Something like github, but more collaborative and user-friendly.
I’m not sure how you’re going to get more collaborative and user-friendly than Github. By an extremely wide margin it’s the leader in this space.
But there is also Gitlab and Bitbucket. Both have much more confusing UI’s and much smaller communities. Generally if I find an open source project that doesn’t use Github, I pretty much just close it and find something else.
I want to post my CSS widget someplace, and easily attract other coders who want to improve it. Something with stronger social features. Like, “Join the dev team for this project” and “Post and discuss a new improvement”. Chat, messaging, profiles for devs to post their credentials, a search engine whereby coders seeking projects to work on can search for and join projects who are actively seeking collaborators, a built-in marketplace to share finished projects to the world. social features. Like, “Join the dev team for this project” and “Post and discuss a new improvement”.
Glitch sounded promising: "If your motivation for using an online IDE is to facilitate the creation and sharing of code with others, as part of a learning and community building process, then Glitch is the way to go. Glitch is a community-oriented programming and hosting platform where everybody can create, share and reuse projects from others. "
but their site looks designed for kids, and their IDE demo displays an error message.

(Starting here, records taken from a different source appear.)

-- pv_equiv track=rewrite | github.com/mrbartrns/programmers-algorithm | lv1/whitespace.py | solution
-- ===== SOURCE A (Python) =====
-- def solution(s):
--     answer = ''
--     index = 0
--     for i in range(len(s)):
--         if index % 2 == 0:
--             answer += s[i].upper()
--         else:
--             answer += s[i].lower()
--         if s[i] == ' ':
--             index = 0
--         else:
--             index += 1
--     return answer
-- ===== SOURCE B (Python) =====
-- def solution(s):
--     return ' '.join(
--         ''.join(c.upper() if i % 2 == 0 else c.lower() for i, c in enumerate(word))
--         for word in s.split(' ')
--     )
-- ===== Notes on version B (the rewrite author's own statement) =====
-- stated objective: idiomatic
-- what changed: Replaces the flat character loop with a manually reset parity counter by splitting the string on single spaces, alternating case per position within each word independently, and joining the words back with a space.
import Mathlib
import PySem

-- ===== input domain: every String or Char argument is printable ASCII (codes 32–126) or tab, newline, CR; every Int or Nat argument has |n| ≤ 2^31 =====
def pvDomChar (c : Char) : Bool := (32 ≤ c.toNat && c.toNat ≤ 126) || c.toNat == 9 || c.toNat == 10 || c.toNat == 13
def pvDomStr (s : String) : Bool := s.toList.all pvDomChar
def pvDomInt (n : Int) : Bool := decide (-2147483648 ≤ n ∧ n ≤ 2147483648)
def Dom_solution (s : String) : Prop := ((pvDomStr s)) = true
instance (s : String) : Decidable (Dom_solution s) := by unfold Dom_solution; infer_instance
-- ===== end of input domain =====

-- B splits the string on single spaces and alternates case per position within each word,
-- instead of A's flat character loop with a manually reset counter (idiomatic decomposition, same cost).

-- ===== PORT A =====
-- flat loop: for i in range(len(s)), state = (answer, index)
def solutionStep (st : List Char × Int) (c : Char) : List Char × Int :=
  (st.1 ++ [if PySem.Int.mod st.2 2 == 0 then PySem.Chars.upperChar c
            else PySem.Chars.lowerChar c],
   if c == ' ' then (0 : Int) else st.2 + 1)

def solution (s : String) : String :=
  String.ofList
    (((PySem.List.pyRange 0 (PySem.Str.len s)).foldl
        (fun st i => solutionStep st (PySem.List.pyGetD s.toList i ' '))
        ([], 0)).1)

-- ===== PORT B =====
-- ' '.join( per-word: enumerate and alternate case )
def solution_alt (s : String) : String :=
  String.ofList (PySem.Chars.join [' ']
    ((PySem.Chars.splitOn s.toList [' ']).map (fun w =>
      (PySem.List.enumerate w 0).map (fun p =>
        if PySem.Int.mod p.1 2 == 0 then PySem.Chars.upperChar p.2
        else PySem.Chars.lowerChar p.2))))

-- ===== PRECONDITION & SPEC =====
def Spec_solution (s : String) (out : String) : Prop := out = solution_alt s
instance (s : String) (out : String) : Decidable (Spec_solution s out) := by unfold Spec_solution; infer_instance

-- ===== CLAIM (what is proved, stated in full; the proofs are below) =====
def Claim_equal_solution : Prop := ∀ (s : String), Dom_solution s → Spec_solution s (solution s)

-- ===== LEMMAS AND PROOFS =====

-- the per-character transformation both programs apply at in-word position k
def pvApp (k : Int) (c : Char) : Char :=
  if PySem.Int.mod k 2 == 0 then PySem.Chars.upperChar c else PySem.Chars.lowerChar c

-- split into words on ' ': (first word, remaining words)
def pvSplit : List Char → List Char × List (List Char)
  | [] => ([], [])
  | c :: cs =>
    if c = ' ' then ([], (pvSplit cs).1 :: (pvSplit cs).2)
    else (c :: (pvSplit cs).1, (pvSplit cs).2)

-- case-alternation of a word starting at position k
def pvWord (k : Int) : List Char → List Char
  | [] => []
  | c :: cs => pvApp k c :: pvWord (k + 1) cs

-- A's loop as a recursive function
def pvRun : List Char → Int → List Char
  | [], _ => []
  | c :: cs, k => pvApp k c :: pvRun cs (if c = ' ' then 0 else k + 1)

theorem pvApp_space (k : Int) : pvApp k ' ' = ' ' := by
  unfold pvApp; split <;> decide

theorem pvSplitOn_go_spec (l : List Char) : ∀ (fuel : Nat) (cur : List Char)
    (acc : List (List Char)), l.length ≤ fuel →
    PySem.Chars.splitOn.go [' '] fuel l cur acc
      = acc.reverse ++ (cur.reverse ++ (pvSplit l).1) :: (pvSplit l).2 := by
  induction l with
  | nil =>
    intro fuel cur acc _
    cases fuel <;> simp [PySem.Chars.splitOn.go, pvSplit]
  | cons c cs ih =>
    intro fuel cur acc hle
    cases fuel with
    | zero => simp at hle
    | succ f =>
      by_cases hc : c = ' '
      · subst hc
        have hpre : [' '].isPrefixOf (' ' :: cs) = true := by
          simp [List.isPrefixOf]
        simp only [PySem.Chars.splitOn.go, hpre, if_pos, List.length_singleton,
          List.drop_succ_cons, List.drop_zero]
        rw [ih f [] (cur.reverse :: acc) (by simpa using hle)]
        simp [pvSplit]
      · have hpre : [' '].isPrefixOf (c :: cs) = false := by
          simp [List.isPrefixOf]; exact fun h => hc h.symm
        simp only [PySem.Chars.splitOn.go, hpre, Bool.false_eq_true, if_false]
        rw [ih f (c :: cur) acc (by simpa using Nat.le_of_succ_le_succ hle)]
        simp [pvSplit, hc]

theorem pvSplitOn_spec (l : List Char) :
    PySem.Chars.splitOn l [' '] = (pvSplit l).1 :: (pvSplit l).2 := by
  unfold PySem.Chars.splitOn
  rw [pvSplitOn_go_spec l (l.length + 1) [] [] (by omega)]
  simp

theorem pvEnum_map (w : List Char) : ∀ (k : Int),
    (PySem.List.enumerate w k).map (fun p =>
      if PySem.Int.mod p.1 2 == 0 then PySem.Chars.upperChar p.2
      else PySem.Chars.lowerChar p.2) = pvWord k w := by
  induction w with
  | nil => intro k; simp [PySem.List.enumerate, pvWord]
  | cons c cs ih =>
    intro k
    have h : PySem.List.enumerate (c :: cs) k = (k, c) :: PySem.List.enumerate cs (k + 1) := by
      simp [PySem.List.enumerate]
    rw [h, List.map_cons, ih (k + 1)]
    rfl

theorem pvJoin_space (p : List Char) (ps : List (List Char)) :
    PySem.Chars.join [' '] (p :: ps) = p ++ ps.flatMap (fun q => ' ' :: q) := by
  induction ps generalizing p with
  | nil => simp [PySem.Chars.join_singleton]
  | cons q qs ih =>
    rw [PySem.Chars.join_cons_cons, ih]
    simp

theorem pvRun_eq_words (l : List Char) : ∀ (k : Int),
    pvRun l k = pvWord k (pvSplit l).1
      ++ ((pvSplit l).2).flatMap (fun q => ' ' :: pvWord 0 q) := by
  induction l with
  | nil => intro k; simp [pvRun, pvSplit, pvWord]
  | cons c cs ih =>
    intro k
    by_cases hc : c = ' '
    · subst hc
      simp [pvRun, pvSplit, pvWord, pvApp_space, ih 0]
    · simp [pvRun, pvSplit, pvWord, hc, ih (k + 1)]

theorem pvFold_run (l : List Char) : ∀ (ans : List Char) (k : Int),
    (l.foldl solutionStep (ans, k)).1 = ans ++ pvRun l k := by
  induction l with
  | nil => intro ans k; simp [pvRun]
  | cons c cs ih =>
    intro ans k
    rw [List.foldl_cons, solutionStep, ih]
    by_cases hc : c = ' ' <;> simp [pvRun, pvApp, hc]

-- ===== VERDICT (by name: the statement is the Claim_ definition above) =====
theorem solution_spec : Claim_equal_solution := by
  intro s _
  unfold Spec_solution solution solution_alt
  apply String.toList_inj.mp
  rw [PySem.Str.len_eq,
    PySem.List.foldl_pyRange_zero_pyGetD' s.toList ' ' solutionStep ([], 0)]
  rw [pvSplitOn_spec]
  simp only [List.map_cons, pvEnum_map, pvJoin_space, pvFold_run]
  simp [pvRun_eq_words s.toList 0, List.flatMap_map]
-- pv_equiv track=rewrite | github.com/Gamb1no0/omd | countvectorizer.py | make_feature_names
-- ===== SOURCE A (Python) =====
-- from typing import List
--
-- def make_feature_names(corpus: List[str]) -> List[str]:
--     '''Создает вектор для атрибута __feature_names.
--
--     Метод получает блок текстов corpus и собирает их в вектор
--     уникальных слов, приведенныхз в нижний регистр.'''
--
--     set_words = set()
--     feature_names = []
--
--     if not isinstance(corpus, list):
--         raise TypeError('List corpus expected.')
--     for text in corpus:
--         if not isinstance(text, str):
--             raise TypeError(f'String object expected but get {type(text)}')
--         for word in map(lambda x: x.lower(), text.split()):
--             if word not in set_words:
--                 set_words.add(word)
--                 feature_names.append(word)
--     return feature_names
-- ===== SOURCE B (Python) =====
-- from typing import List
--
-- def make_feature_names(corpus: List[str]) -> List[str]:
--     if not isinstance(corpus, list):
--         raise TypeError('List corpus expected.')
--     for text in corpus:
--         if not isinstance(text, str):
--             raise TypeError(f'String object expected but get {type(text)}')
--     words = [w.lower() for text in corpus for w in text.split()]
--     feature_names = []
--     while words:
--         head = words[0]
--         feature_names.append(head)
--         words = [w for w in words[1:] if w != head]
--     return feature_names
-- ===== Notes on version B (the rewrite author's own statement) =====
-- stated objective: alternative
-- what changed: B uses no set or dict at all: it flattens all lowercased words into one list, then selects unique words by a repeated-filter loop (take the head, filter all its later occurrences out of the rest).
import Mathlib
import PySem

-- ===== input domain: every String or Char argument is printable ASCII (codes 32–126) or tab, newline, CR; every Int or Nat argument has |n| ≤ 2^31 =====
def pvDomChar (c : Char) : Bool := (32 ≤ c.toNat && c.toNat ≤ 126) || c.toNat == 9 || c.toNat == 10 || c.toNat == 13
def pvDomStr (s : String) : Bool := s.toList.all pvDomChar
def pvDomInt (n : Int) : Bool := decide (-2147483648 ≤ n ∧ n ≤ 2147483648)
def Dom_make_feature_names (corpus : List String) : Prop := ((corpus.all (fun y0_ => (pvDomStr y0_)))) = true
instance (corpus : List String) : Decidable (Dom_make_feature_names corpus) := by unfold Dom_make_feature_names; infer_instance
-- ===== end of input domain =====

-- B drops A's seen-set entirely: it flattens all lowercased words and picks unique words by a
-- repeated-filter selection loop (alternative decomposition, not faster).

-- ===== PORT A =====
-- literal port of A: one pass keeping a seen-set and the output list in one state
def make_feature_names (corpus : List String) : List String :=
  (corpus.foldl
    (fun (st : PySem.Set String × List String) text =>
      ((PySem.Str.split₀ text).map PySem.Str.lower).foldl
        (fun st word =>
          if PySem.Set.contains st.1 word then st
          else (PySem.Set.add st.1 word, st.2 ++ [word]))
        st)
    (PySem.Set.empty, [])).2

-- ===== PORT B =====
-- Source B's while loop: take the head word, drop all its other occurrences, repeat
def uniqLoop (feature_names : List String) (words : List String) : List String :=
  match words with
  | [] => feature_names
  | head :: rest => uniqLoop (feature_names ++ [head]) (rest.filter (fun w => w ≠ head))
termination_by words.length
decreasing_by
  simp only [List.length_unattach]
  exact Nat.lt_succ_of_le (le_trans (List.length_filter_le _ _) (by simp))

-- port of Source B: flat comprehension of lowercased words, then the repeated-filter loop
def make_feature_names_alt (corpus : List String) : List String :=
  uniqLoop [] (corpus.flatMap (fun text => (PySem.Str.split₀ text).map PySem.Str.lower))

-- ===== PRECONDITION & SPEC =====
def Spec_make_feature_names (corpus : List String) (out : List String) : Prop := out = make_feature_names_alt corpus
instance (corpus : List String) (out : List String) : Decidable (Spec_make_feature_names corpus out) := by unfold Spec_make_feature_names; infer_instance

-- ===== CLAIM (what is proved, stated in full; the proofs are below) =====
def Claim_equal_make_feature_names : Prop := ∀ (corpus : List String), Dom_make_feature_names corpus → Spec_make_feature_names corpus (make_feature_names corpus)

-- ===== LEMMAS AND PROOFS =====

-- A's inner word loop, started in a state whose set equals its list, is Set.add folded over the words
lemma inner_eq (ws : List String) : ∀ (s : PySem.Set String),
    ws.foldl
      (fun (st : PySem.Set String × List String) word =>
        if PySem.Set.contains st.1 word then st
        else (PySem.Set.add st.1 word, st.2 ++ [word]))
      (s, s)
    = (ws.foldl PySem.Set.add s, ws.foldl PySem.Set.add s) := by
  induction ws with
  | nil => intro s; rfl
  | cons w ws ih =>
    intro s
    simp only [List.foldl_cons]
    by_cases h : PySem.Set.contains s w = true
    · simp only [h, if_true, PySem.Set.add]
      exact ih s
    · simp only [h, PySem.Set.add]
      exact ih (s ++ [w])

-- A's outer loop equals folding Set.add over each text's words
lemma outer_eq (corpus : List String) : ∀ (s : PySem.Set String),
    corpus.foldl
      (fun (st : PySem.Set String × List String) text =>
        ((PySem.Str.split₀ text).map PySem.Str.lower).foldl
          (fun st word =>
            if PySem.Set.contains st.1 word then st
            else (PySem.Set.add st.1 word, st.2 ++ [word]))
          st)
      (s, s)
    = (corpus.foldl (fun s t => ((PySem.Str.split₀ t).map PySem.Str.lower).foldl PySem.Set.add s) s,
       corpus.foldl (fun s t => ((PySem.Str.split₀ t).map PySem.Str.lower).foldl PySem.Set.add s) s) := by
  induction corpus with
  | nil => intro s; rfl
  | cons t ts ih =>
    intro s
    simp only [List.foldl_cons, inner_eq]
    exact ih _

-- folding Set.add over the flat word list equals A's nested fold
lemma flat_fold_eq (corpus : List String) : ∀ (s : PySem.Set String),
    (corpus.flatMap (fun text => (PySem.Str.split₀ text).map PySem.Str.lower)).foldl PySem.Set.add s
    = corpus.foldl (fun s t => ((PySem.Str.split₀ t).map PySem.Str.lower).foldl PySem.Set.add s) s := by
  induction corpus with
  | nil => intro s; rfl
  | cons t ts ih =>
    intro s
    simp only [List.flatMap_cons, List.foldl_append, ih]
    rfl

-- adding an element already in the set is a no-op, so filtering it out of the tail changes nothing
lemma foldl_add_filter (h : String) : ∀ (t : List String) (s : PySem.Set String), h ∈ s →
    t.foldl PySem.Set.add s = (t.filter (fun w => w ≠ h)).foldl PySem.Set.add s := by
  intro t
  induction t with
  | nil => intro s _; rfl
  | cons a t ih =>
    intro s hs
    by_cases ha : a = h
    · subst ha
      have h1 : PySem.Set.add s a = s := by
        simp [PySem.Set.add, PySem.Set.contains, hs]
      have h2 : List.filter (fun w => decide (w ≠ a)) (a :: t)
          = List.filter (fun w => decide (w ≠ a)) t := by simp
      rw [List.foldl_cons, h1, h2]
      exact ih s hs
    · have h2 : List.filter (fun w => decide (w ≠ h)) (a :: t)
          = a :: List.filter (fun w => decide (w ≠ h)) t := by simp [ha]
      rw [List.foldl_cons, h2, List.foldl_cons]
      have : h ∈ PySem.Set.add s a := by
        unfold PySem.Set.add
        split <;> simp [hs]
      exact ih (PySem.Set.add s a) this

-- elements all different from h fold through a leading h unchanged
lemma foldl_add_cons (h : String) : ∀ (t : List String) (s : PySem.Set String),
    (∀ u ∈ t, u ≠ h) →
    t.foldl PySem.Set.add (h :: s) = h :: t.foldl PySem.Set.add s := by
  intro t
  induction t with
  | nil => intro s _; rfl
  | cons a t ih =>
    intro s hne
    have ha : a ≠ h := hne a (by simp)
    have hcontains : PySem.Set.contains (h :: s) a = PySem.Set.contains s a := by
      simp [PySem.Set.contains, ha]
    have hadd : PySem.Set.add (h :: s) a = h :: PySem.Set.add s a := by
      unfold PySem.Set.add
      rw [hcontains]
      split <;> simp
    simp only [List.foldl_cons, hadd]
    exact ih (PySem.Set.add s a) (fun u hu => hne u (by simp [hu]))

-- the repeated-filter loop computes first-occurrence dedup (= Set.ofList)
lemma uniqLoop_eq_ofList_len : ∀ (n : Nat) (ws : List String), ws.length ≤ n → ∀ (acc : List String),
    uniqLoop acc ws = acc ++ PySem.Set.ofList ws := by
  intro n
  induction n with
  | zero =>
    intro ws hws acc
    have : ws = [] := List.eq_nil_of_length_eq_zero (Nat.le_zero.mp hws)
    subst this
    simp [uniqLoop, PySem.Set.ofList]
  | succ n ih =>
    intro ws hws acc
    match ws with
    | [] => simp [uniqLoop, PySem.Set.ofList]
    | h :: t =>
      rw [uniqLoop]
      have hlen : (t.filter (fun w => w ≠ h)).length ≤ n :=
        le_trans (List.length_filter_le _ _) (Nat.lt_succ_iff.mp (by simpa using hws))
      rw [ih _ hlen (acc ++ [h])]
      have h1 : PySem.Set.ofList (h :: t)
          = h :: PySem.Set.ofList (t.filter (fun w => w ≠ h)) := by
        show t.foldl PySem.Set.add (PySem.Set.add [] h) = _
        have hsing : PySem.Set.add ([] : PySem.Set String) h = [h] := rfl
        rw [hsing]
        rw [foldl_add_filter h t [h] (by simp)]
        have hc : ([h] : List String) = h :: [] := rfl
        rw [hc, foldl_add_cons h _ []
          (fun u hu => by simpa using (List.of_mem_filter hu))]
        rfl
      rw [h1]
      simp

lemma uniqLoop_eq_ofList (ws acc : List String) :
    uniqLoop acc ws = acc ++ PySem.Set.ofList ws :=
  uniqLoop_eq_ofList_len ws.length ws le_rfl acc

-- ===== VERDICT (by name: the statement is the Claim_ definition above) =====
theorem make_feature_names_spec : Claim_equal_make_feature_names := by
  intro corpus _
  unfold Spec_make_feature_names make_feature_names make_feature_names_alt
  rw [uniqLoop_eq_ofList, PySem.Set.ofList_eq_foldl, flat_fold_eq]
  show (corpus.foldl _ ((PySem.Set.empty : PySem.Set String), ([] : List String))).2 = _
  rw [show ((PySem.Set.empty : PySem.Set String), ([] : List String))
        = (([] : PySem.Set String), ([] : PySem.Set String)) from rfl,
      outer_eq]
  rfl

Maybe github is the place! It’s likely that i simply don’t understand how to use it. i don’t know why github has always seemed a bit unapproachable to me. Understanding the github workflow and process has always been a struggle, but that’s just me.
Github doesn’t seem designed to encourage people searching and joining projects of interest. Collaboration between strangers. As in, “I built an open-source CSS widget, and looking for collaborators to join the team.”
The GitHub search screen seems to be a symptom of the problem. Search results only show 10 projects at a time (of tens- or hundreds-of-thousands of projects). So it’s really hard to see lots of results at a glance. Imo, that discourages collaboration.
I don’t see any flag like “projects seeking collaborators” or “collaborators seeking projects to work on”. That’s the sort of thing i’m looking for. A system with rich tools to promote projects.
Github doesn’t seem designed to encourage people searching and joining projects of interest.
I agree. Their on site discovery is not the best, but I’m also not sure what they could do better. Most of the projects I find and star come from Reddit, Hacker News, random blogs, or just looking for a library on Google.
Github doesn’t seem designed to encourage people searching and joining projects of interest.
It absolutely is. You can make issues or fork anything public. Most popular projects have documents on how to contribute.
As in, “I built an open-source CSS widget, and looking for collaborators to join the team.”
It doesn’t have this. There are millions and millions of projects. Github is just a tool. Random people aren’t going to contribute to your project unless they already find it useful. You need to market it’s usefulness on different ways. I think discovery could be better on GitHub, but it wouldn’t really solve your problem. Your projects will just get lost in millions of others.
It actually does provide some means to encourage contributions via labels – see the docs here and here. There are also a couple of curated lists for people searching opportunities to contribute, for example this one (being itself community-driven). But yeah this may not be github’s primary concern.